On Strategic Planning
95% of strategic planning is crap, with a margin of error of ~5%. I have had a hand in a number of strategic plans and I have come to revile almost every aspect of them. Rather than regale you with a long list of woe, here are my top two gripes:
- They take an astounding amount of time. You tie up multiple people for man-years doing this stuff. You end up in the worst kind of meeting ever created - a bunch of tech-hipsters sitting around a table word-smithing a document - again and again and again. Because you are the only one that has heard about the Google Docs, 78 versions of the draft will be sitting in your inbox at any given time. You spend more time talking about doing things than it would take to actually do the things.
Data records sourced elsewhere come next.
theorem pvChainFn_eq_pvBestFn (nm fb : String) : pvChainFn nm fb = pvBestFn nm fb := by
  by_cases h1 : (PySem.Str.isIn "gated" nm || PySem.Str.isIn "cardiac" nm) = true
  · have key : ∃ k ∈ ["gated", "cardiac"], PySem.Str.isIn k nm = true := by
      simp only [Bool.or_eq_true_iff, List.any_eq_true] at h1
      rcases h1 with h|h <;> exact ⟨_, by simp, h⟩
    obtain ⟨k, hkmem, hk⟩ := key
    have hb : pvBestFn nm fb = pvLabels.getD 0 "" := by
      refine pvBestFn_of nm fb k 0 ?_ hk ?_ (by norm_num [pvLabels])
      · fin_cases hkmem <;> decide
      · intro p hp hpt
        fin_cases hp <;> simp_all
    rw [hb]
    unfold pvChainFn
    simp only [List.any, Bool.or_false, h1, Bool.false_or, Bool.or_false, if_true, if_false, Bool.false_eq_true] <;> norm_num [pvLabels]
  · simp only [Bool.not_eq_true, Bool.or_eq_false_iff] at h1
    obtain ⟨f0, f1⟩ := h1
    by_cases h2 : (PySem.Str.isIn "cta" nm || PySem.Str.isIn "ctv" nm) = true
    · have key : ∃ k ∈ ["cta", "ctv"], PySem.Str.isIn k nm = true := by
        simp only [Bool.or_eq_true_iff, List.any_eq_true] at h2
        rcases h2 with h|h <;> exact ⟨_, by simp, h⟩
      obtain ⟨k, hkmem, hk⟩ := key
      have hb : pvBestFn nm fb = pvLabels.getD 1 "" := by
        refine pvBestFn_of nm fb k 1 ?_ hk ?_ (by norm_num [pvLabels])
        · fin_cases hkmem <;> decide
        · intro p hp hpt
          fin_cases hp <;> simp_all [f0, f1]
      rw [hb]
      unfold pvChainFn
      simp only [List.any, Bool.or_false, f0, f1, h2, Bool.false_or, Bool.or_false, if_true, if_false, Bool.false_eq_true] <;> norm_num [pvLabels]
    · simp only [Bool.not_eq_true, Bool.or_eq_false_iff] at h2
      obtain ⟨f2, f3⟩ := h2
      by_cases h3 : (PySem.Str.isIn "trauma" nm) = true
      · have key : ∃ k ∈ ["trauma"], PySem.Str.isIn k nm = true := by
          simp only [Bool.or_eq_true_iff, List.any_eq_true] at h3
          exact ⟨"trauma", by simp, h3⟩
        obtain ⟨k, hkmem, hk⟩ := key
        have hb : pvBestFn nm fb = pvLabels.getD 2 "" := by
          refine pvBestFn_of nm fb k 2 ?_ hk ?_ (by norm_num [pvLabels])
          · fin_cases hkmem <;> decide
          · intro p hp hpt
            fin_cases hp <;> simp_all [f0, f1, f2, f3]
        rw [hb]
        unfold pvChainFn
        simp only [List.any, Bool.or_false, f0, f1, f2, f3, h3, Bool.false_or, Bool.or_false, if_true, if_false, Bool.false_eq_true] <;> norm_num [pvLabels]
      · simp only [Bool.not_eq_true] at h3
        have f4 := h3
        by_cases h4 : (PySem.Str.isIn "hrct" nm || PySem.Str.isIn "lung" nm) = true
        · have key : ∃ k ∈ ["hrct", "lung"], PySem.Str.isIn k nm = true := by
            simp only [Bool.or_eq_true_iff, List.any_eq_true] at h4
            rcases h4 with h|h <;> exact ⟨_, by simp, h⟩
          obtain ⟨k, hkmem, hk⟩ := key
          have hb : pvBestFn nm fb = pvLabels.getD 3 "" := by
            refine pvBestFn_of nm fb k 3 ?_ hk ?_ (by norm_num [pvLabels])
            · fin_cases hkmem <;> decide
            · intro p hp hpt
              fin_cases hp <;> simp_all [f0, f1, f2, f3, f4]
          rw [hb]
          unfold pvChainFn
          simp only [List.any, Bool.or_false, f0, f1, f2, f3, f4, h4, Bool.false_or, Bool.or_false, if_true, if_false, Bool.false_eq_true] <;> norm_num [pvLabels]
        · simp only [Bool.not_eq_true, Bool.or_eq_false_iff] at h4
          obtain ⟨f5, f6⟩ := h4
          by_cases h5 : (PySem.Str.isIn "brain" nm || (PySem.Str.isIn "head" nm || (PySem.Str.isIn "stroke" nm || (PySem.Str.isIn "sinus" nm || PySem.Str.isIn "temporal" nm)))) = true
          · have key : ∃ k ∈ ["brain", "head", "stroke", "sinus", "temporal"], PySem.Str.isIn k nm = true := by
              simp only [Bool.or_eq_true_iff, List.any_eq_true] at h5
              rcases h5 with h|h|h|h|h <;> exact ⟨_, by simp, h⟩
            obtain ⟨k, hkmem, hk⟩ := key
            have hb : pvBestFn nm fb = pvLabels.getD 4 "" := by
              refine pvBestFn_of nm fb k 4 ?_ hk ?_ (by norm_num [pvLabels])
              · fin_cases hkmem <;> decide
              · intro p hp hpt
                fin_cases hp <;> simp_all [f0, f1, f2, f3, f4, f5, f6]
            rw [hb]
            unfold pvChainFn
            simp only [List.any, Bool.or_false, f0, f1, f2, f3, f4, f5, f6, h5, Bool.false_or, Bool.or_false, if_true, if_false, Bool.false_eq_true] <;> norm_num [pvLabels]
          · simp only [Bool.not_eq_true, Bool.or_eq_false_iff] at h5
            obtain ⟨f7, ⟨f8, ⟨f9, ⟨f10, f11⟩⟩⟩⟩ := h5
            by_cases h6 : (PySem.Str.isIn "spine" nm || PySem.Str.isIn "myelogram" nm) = true
            · have key : ∃ k ∈ ["spine", "myelogram"], PySem.Str.isIn k nm = true := by
                simp only [Bool.or_eq_true_iff, List.any_eq_true] at h6
                rcases h6 with h|h <;> exact ⟨_, by simp, h⟩
              obtain ⟨k, hkmem, hk⟩ := key
              have hb : pvBestFn nm fb = pvLabels.getD 5 "" := by
                refine pvBestFn_of nm fb k 5 ?_ hk ?_ (by norm_num [pvLabels])
                · fin_cases hkmem <;> decide
                · intro p hp hpt
                  fin_cases hp <;> simp_all [f0, f1, f2, f3, f4, f5, f6, f7, f8, f9, f10, f11]
              rw [hb]
              unfold pvChainFn
              simp only [List.any, Bool.or_false, f0, f1, f2, f3, f4, f5, f6, f7, f8, f9, f10, f11, h6, Bool.false_or, Bool.or_false, if_true, if_false, Bool.false_eq_true] <;> norm_num [pvLabels]
            · simp only [Bool.not_eq_true, Bool.or_eq_false_iff] at h6
              obtain ⟨f12, f13⟩ := h6
              by_cases h7 : (PySem.Str.isIn "ankle" nm || (PySem.Str.isIn "foot" nm || (PySem.Str.isIn "knee" nm || (PySem.Str.isIn "hip" nm || (PySem.Str.isIn "shoulder" nm || (PySem.Str.isIn "elbow" nm || (PySem.Str.isIn "wrist" nm || PySem.Str.isIn "hand" nm))))))) = true
              · have key : ∃ k ∈ ["ankle", "foot", "knee", "hip", "shoulder", "elbow", "wrist", "hand"], PySem.Str.isIn k nm = true := by
                  simp only [Bool.or_eq_true_iff, List.any_eq_true] at h7
                  rcases h7 with h|h|h|h|h|h|h|h <;> exact ⟨_, by simp, h⟩
                obtain ⟨k, hkmem, hk⟩ := key
                have hb : pvBestFn nm fb = pvLabels.getD 6 "" := by
                  refine pvBestFn_of nm fb k 6 ?_ hk ?_ (by norm_num [pvLabels])
                  · fin_cases hkmem <;> decide
                  · intro p hp hpt
                    fin_cases hp <;> simp_all [f0, f1, f2, f3, f4, f5, f6, f7, f8, f9, f10, f11, f12, f13]
                rw [hb]
                unfold pvChainFn
                simp only [List.any, Bool.or_false, f0, f1, f2, f3, f4, f5, f6, f7, f8, f9, f10, f11, f12, f13, h7, Bool.false_or, Bool.or_false, if_true, if_false, Bool.false_eq_true] <;> norm_num [pvLabels]
              · simp only [Bool.not_eq_true, Bool.or_eq_false_iff] at h7
                obtain ⟨f14, ⟨f15, ⟨f16, ⟨f17, ⟨f18, ⟨f19, ⟨f20, f21⟩⟩⟩⟩⟩⟩⟩ := h7
                -- no keyword matches: both sides fall through to fb
                have hb : pvKeywords.foldl (pvStep nm) pvLabels.length = pvLabels.length := by
                  refine pvfold_all_false nm pvKeywords _ ?_
                  intro p hp; fin_cases hp <;> simp_all
                unfold pvChainFn pvBestFn
                rw [hb]
                simp only [List.any, Bool.or_false, f0, f1, f2, f3, f4, f5, f6, f7, f8, f9, f10, f11, f12, f13, f14, f15, f16, f17, f18, f19, f20, f21, Bool.false_or, Bool.or_false, Bool.false_eq_true, if_false, Nat.lt_irrefl]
- They aren’t useful. Nobody is going to read it. You openly acknowledge as much when you slap an executive summary on the front. But you’re kidding yourself there too. The executives aren’t going to read the summary page. Nobody is going to read it. You could have dumped 40 pages from the Corporate Bullshit Generator in a text file for all the good it will do. About a week after it is done and the mock celebrations are over, you will send it to the place where documents (and innovation and collaboration and dreams) go to die - SharePoint. And that will be that.
So. Guess who got put in a group tasked with creating a new strategic plan?
But I’m in a group with some smart folks. And I have a plan. I haven’t told them the plan yet. But it goes something like this: chuck the 40+ page document. Just forget it. What you want to make is something like this:
You don’t need a strategic plan. You need a dashboard. An interactive dashboard that you can see on your computer, you can print on a piece of paper, you can put on the giant TV you wish you had in your common area. It can go everywhere. It’s easy to understand. One page. Every quarter, take an hour and update the sucker. Everybody is on the same page. It shows where you are going. It shows what you are doing. A strategic plan than is actually useful. Booyah. Done. If you really want to make a 40+ page document in addition to this to stick on SharePont for historic or masochistic purposes, feel free. Just don’t tell me about it.
CAN I PULL OFF THIS MAD STROKE OF GENIUS?! Ah, no, probably not. But the idea that I could is going to get me through the next 6 months without clearing out my liquor cabinet.
*Plus, I kinda wanted an excuse to fool around with D3. Alas, this ended up not being the project for it. I made the SVG in Inkscape and used a tiny bit of jQuery and Bootstrap to do popovers. Sigh.